Fig. 2: Schematic overview of the method.

a Regions of interest (ROIs). Functional MRI BOLD signals were extracted from spherical ROIs based on the previously defined parcellation²⁷. We only kept 247 ROIs that had usable data from all subjects. Each ROI can be assigned to one of 13 putative functional systems. The brain figure was visualized by the BrainNet Viewer⁴² under the Creative Commons Attribution (CC BY) license (https://creativecommons.org/licenses/by/4.0/). b An example of Pearson correlation coefficients calculated between regional BOLD time series over the course of the experiment.
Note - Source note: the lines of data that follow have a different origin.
-- pv_equiv track=rewrite | github.com/yonglanws/astrbot_plugin_pjsk_guess_jacket | main.py | _contains_significant_substring
-- ===== SOURCE A (Python) =====
-- def _contains_significant_substring(s1: str, s2: str) -> bool:
--     """
--     检查是否包含有意义的子串
--     """
--     min_len = min(len(s1), len(s2))
--     check_len = max(3, int(min_len * 0.5))
--
--     for i in range(len(s1) - check_len + 1):
--         substr = s1[i:i + check_len]
--         if substr in s2:
--             return True
--
--     for i in range(len(s2) - check_len + 1):
--         substr = s2[i:i + check_len]
--         if substr in s1:
--             return True
--
--     return False
-- ===== SOURCE B (Python) =====
-- def _contains_significant_substring(s1: str, s2: str) -> bool:
--     L = max(3, min(len(s1), len(s2)) // 2)
--     subs = {s1[i:i + L] for i in range(len(s1) - L + 1)}
--     return any(s2[i:i + L] in subs for i in range(len(s2) - L + 1))
-- ===== Notes on version B (the rewrite author's own statement) =====
-- stated objective: faster
-- what changed: B builds a hash set of the length-L substrings of s1 once and scans s2 a single time against it, replacing A's two nested substring-search loops (and A's entirely redundant second loop).
import Mathlib
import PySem

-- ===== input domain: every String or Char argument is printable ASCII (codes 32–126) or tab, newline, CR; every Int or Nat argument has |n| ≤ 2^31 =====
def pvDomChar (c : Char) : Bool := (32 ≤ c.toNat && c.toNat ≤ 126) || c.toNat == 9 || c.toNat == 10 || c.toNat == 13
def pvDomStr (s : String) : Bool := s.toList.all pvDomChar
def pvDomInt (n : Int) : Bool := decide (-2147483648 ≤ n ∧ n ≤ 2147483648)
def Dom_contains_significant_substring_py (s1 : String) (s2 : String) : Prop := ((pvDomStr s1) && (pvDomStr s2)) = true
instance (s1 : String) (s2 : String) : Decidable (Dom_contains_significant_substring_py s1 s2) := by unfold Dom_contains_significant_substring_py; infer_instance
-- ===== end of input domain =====

-- B replaces A's two quadratic substring-search loops by one hash-set of s1's length-L windows and a single scan of s2 (objective: faster).

-- ===== PORT A =====
-- one 'for i in range(len(s)-check_len+1): if s[i:i+check_len] in big: return True' loop of A
def pvScanA (s big : List Char) (L : Nat) : Bool :=
  (PySem.List.pyRange 0 ((s.length : Int) - (L : Int) + 1) 1).any
    (fun i => PySem.Chars.isIn (PySem.Chars.slice s (some i) (some (i + (L : Int)))) big)

def contains_significant_substring_py (s1 : String) (s2 : String) : Bool :=
  let a := s1.toList
  let b := s2.toList
  -- int(min_len * 0.5) = min_len // 2 exactly (min_len is a nonnegative length far below 2^53)
  let checkLen : Nat := max 3 (min a.length b.length / 2)
  pvScanA a b checkLen || pvScanA b a checkLen

-- ===== PORT B =====
def contains_significant_substring_py_alt (s1 : String) (s2 : String) : Bool :=
  let a := s1.toList
  let b := s2.toList
  let L : Nat := max 3 (min a.length b.length / 2)
  let subs : PySem.Set (List Char) :=
    PySem.Set.ofList ((PySem.List.pyRange 0 ((a.length : Int) - (L : Int) + 1) 1).map
      (fun i => PySem.Chars.slice a (some i) (some (i + (L : Int)))))
  (PySem.List.pyRange 0 ((b.length : Int) - (L : Int) + 1) 1).any
    (fun i => PySem.Set.contains subs (PySem.Chars.slice b (some i) (some (i + (L : Int)))))

-- ===== PRECONDITION & SPEC =====
def Spec_contains_significant_substring_py (s1 : String) (s2 : String) (out : Bool) : Prop := out = contains_significant_substring_py_alt s1 s2
instance (s1 : String) (s2 : String) (out : Bool) : Decidable (Spec_contains_significant_substring_py s1 s2 out) := by unfold Spec_contains_significant_substring_py; infer_instance

-- ===== CLAIM (what is proved, stated in full; the proofs are below) =====
def Claim_equal_contains_significant_substring_py : Prop := ∀ (s1 : String) (s2 : String), Dom_contains_significant_substring_py s1 s2 → Spec_contains_significant_substring_py s1 s2 (contains_significant_substring_py s1 s2)

-- ===== LEMMAS AND PROOFS =====

-- "there is a common window of length L"
def pvCommon (a b : List Char) (L : Nat) : Prop :=
  ∃ i j : Nat, i + L ≤ a.length ∧ j + L ≤ b.length ∧ (a.drop i).take L = (b.drop j).take L

lemma pvSlice_eval (s : List Char) (i : Int) (hi : 0 ≤ i) (L : Nat) :
    PySem.Chars.slice s (some i) (some (i + (L : Int))) = (s.drop i.toNat).take L := by
  rw [PySem.Chars.slice_eq_listSlice, PySem.List.slice_toNat s hi (by omega)]
  congr 1
  omega

lemma pvAny_range (n : Int) (f : Int → Bool) :
    ((PySem.List.pyRange 0 n 1).any f = true) ↔ ∃ k : Nat, (k : Int) < n ∧ f (k : Int) = true := by
  rw [List.any_eq_true]
  constructor
  · rintro ⟨i, hmem, hf⟩
    rw [PySem.List.mem_pyRange_one] at hmem
    exact ⟨i.toNat, by omega, by rwa [Int.toNat_of_nonneg hmem.1]⟩
  · rintro ⟨k, hk, hf⟩
    exact ⟨(k : Int), by rw [PySem.List.mem_pyRange_one]; omega, hf⟩

lemma pvPrefix_window (sub t : List Char) (L : Nat) (hlen : sub.length = L) :
    (sub <+: t) ↔ L ≤ t.length ∧ t.take L = sub := by
  constructor
  · intro h
    have hle : sub.length ≤ t.length := h.length_le
    have := List.prefix_iff_eq_take.mp h
    exact ⟨by omega, by rw [← hlen, ← this]⟩
  · rintro ⟨hle, heq⟩
    rw [List.prefix_iff_eq_take, hlen, heq]

lemma pvInfix_iff (sub b : List Char) (L : Nat) (hL : 0 < L) (hlen : sub.length = L) :
    (sub <:+: b) ↔ ∃ j : Nat, j + L ≤ b.length ∧ (b.drop j).take L = sub := by
  rw [← PySem.Chars.isIn_iff_infix, ← PySem.Chars.exists_prefix_drop_iff_isIn]
  constructor
  · rintro ⟨j, hpre⟩
    rw [pvPrefix_window sub _ L hlen] at hpre
    have hdl : (b.drop j).length = b.length - j := by simp
    refine ⟨j, by omega, hpre.2⟩
  · rintro ⟨j, hj, heq⟩
    refine ⟨j, (pvPrefix_window sub _ L hlen).mpr ⟨by simp; omega, heq⟩⟩

lemma pvWindow_len (s : List Char) (i L : Nat) (h : i + L ≤ s.length) :
    ((s.drop i).take L).length = L := by simp; omega

lemma pvScanA_iff (s big : List Char) (L : Nat) (hL : 0 < L) :
    pvScanA s big L = true ↔ pvCommon s big L := by
  unfold pvScanA pvCommon
  rw [pvAny_range]
  constructor
  · rintro ⟨i, hi, hf⟩
    rw [pvSlice_eval s (i : Int) (by omega) L, Int.toNat_natCast] at hf
    have hiL : i + L ≤ s.length := by omega
    rw [PySem.Chars.isIn_iff_infix,
        pvInfix_iff _ big L hL (pvWindow_len s i L hiL)] at hf
    obtain ⟨j, hj, heq⟩ := hf
    exact ⟨i, j, hiL, hj, heq.symm⟩
  · rintro ⟨i, j, hi, hj, heq⟩
    refine ⟨i, by omega, ?_⟩
    rw [pvSlice_eval s (i : Int) (by omega) L, Int.toNat_natCast,
        PySem.Chars.isIn_iff_infix, pvInfix_iff _ big L hL (pvWindow_len s i L hi)]
    exact ⟨j, hj, heq.symm⟩

lemma pvAlt_iff (a b : List Char) (L : Nat) :
    ((PySem.List.pyRange 0 ((b.length : Int) - (L : Int) + 1) 1).any
      (fun i => PySem.Set.contains
        (PySem.Set.ofList ((PySem.List.pyRange 0 ((a.length : Int) - (L : Int) + 1) 1).map
          (fun i => PySem.Chars.slice a (some i) (some (i + (L : Int))))))
        (PySem.Chars.slice b (some i) (some (i + (L : Int))))) = true)
    ↔ pvCommon a b L := by
  rw [pvAny_range]
  unfold pvCommon
  constructor
  · rintro ⟨j, hj, hf⟩
    rw [PySem.Set.contains_iff, PySem.Set.mem_ofList, List.mem_map] at hf
    obtain ⟨i, hmem, heq⟩ := hf
    rw [PySem.List.mem_pyRange_one] at hmem
    rw [pvSlice_eval a i hmem.1 L] at heq
    rw [pvSlice_eval b (j : Int) (by omega) L, Int.toNat_natCast] at heq
    exact ⟨i.toNat, j, by omega, by omega, heq⟩
  · rintro ⟨i, j, hi, hj, heq⟩
    refine ⟨j, by omega, ?_⟩
    rw [PySem.Set.contains_iff, PySem.Set.mem_ofList, List.mem_map]
    refine ⟨(i : Int), by rw [PySem.List.mem_pyRange_one]; omega, ?_⟩
    rw [pvSlice_eval a (i : Int) (by omega) L, Int.toNat_natCast,
        pvSlice_eval b (j : Int) (by omega) L, Int.toNat_natCast]
    exact heq

lemma pvCommon_symm (a b : List Char) (L : Nat) : pvCommon a b L ↔ pvCommon b a L := by
  unfold pvCommon
  constructor <;> rintro ⟨i, j, h1, h2, h3⟩ <;> exact ⟨j, i, h2, h1, h3.symm⟩

-- ===== VERDICT (by name: the statement is the Claim_ definition above) =====
theorem contains_significant_substring_py_spec : Claim_equal_contains_significant_substring_py := by
  intro s1 s2 _
  unfold Spec_contains_significant_substring_py
  unfold contains_significant_substring_py contains_significant_substring_py_alt
  set a := s1.toList
  set b := s2.toList
  set L : Nat := max 3 (min a.length b.length / 2) with hLdef
  have hL : 0 < L := by omega
  rw [Bool.eq_iff_iff, Bool.or_eq_true, pvScanA_iff a b L hL, pvScanA_iff b a L hL,
      pvAlt_iff a b L, pvCommon_symm b a]
  tauto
Each BOLD time series was divided into 10-TR (25 s) time windows, and consecutive time windows were placed every 2 TRs leading to 80% overlap between consecutive time windows. Pairwise Pearson correlation coefficients were calculated between ROI time series in each time window. c An example of edge strength over time. In each time window, there were 247*(247 − 1)/2 edges. d Nonnegative matrix factorization (NMF). In each time window, the matrix of edge strengths was unfolded into one column. Then, edges from all time windows in all participants were concatenated into a single matrix. Each row in the full data matrix contained an edge (pairwise correlation coefficients between BOLD time series from two ROIs) and each column contained a time window (across all scans and participants). Correlation values in this matrix were strictly non-negative; the full data matrix was divided into two halves, with one half containing the positive pairwise correlation coefficients (zero if the correlation coefficient was negative) and one half containing the absolute values of negative pairwise correlation coefficients (zero if the correlation coefficient was positive). Thus, subgraphs were identified based on both the similarity of positive functional connectivity and the similarity of negative functional connectivity together. Then, NMF was applied to decompose the concatenated matrix into a matrix W, which encoded the strengths of edges for each subgraph, and a matrix H, which encoded the time-dependent expression of each subgraph. For example, the strength of edges of the fourth subgraph (the fourth column in the matrix W) can be folded into a squared matrix, reflecting the edge strength between every pair of ROIs.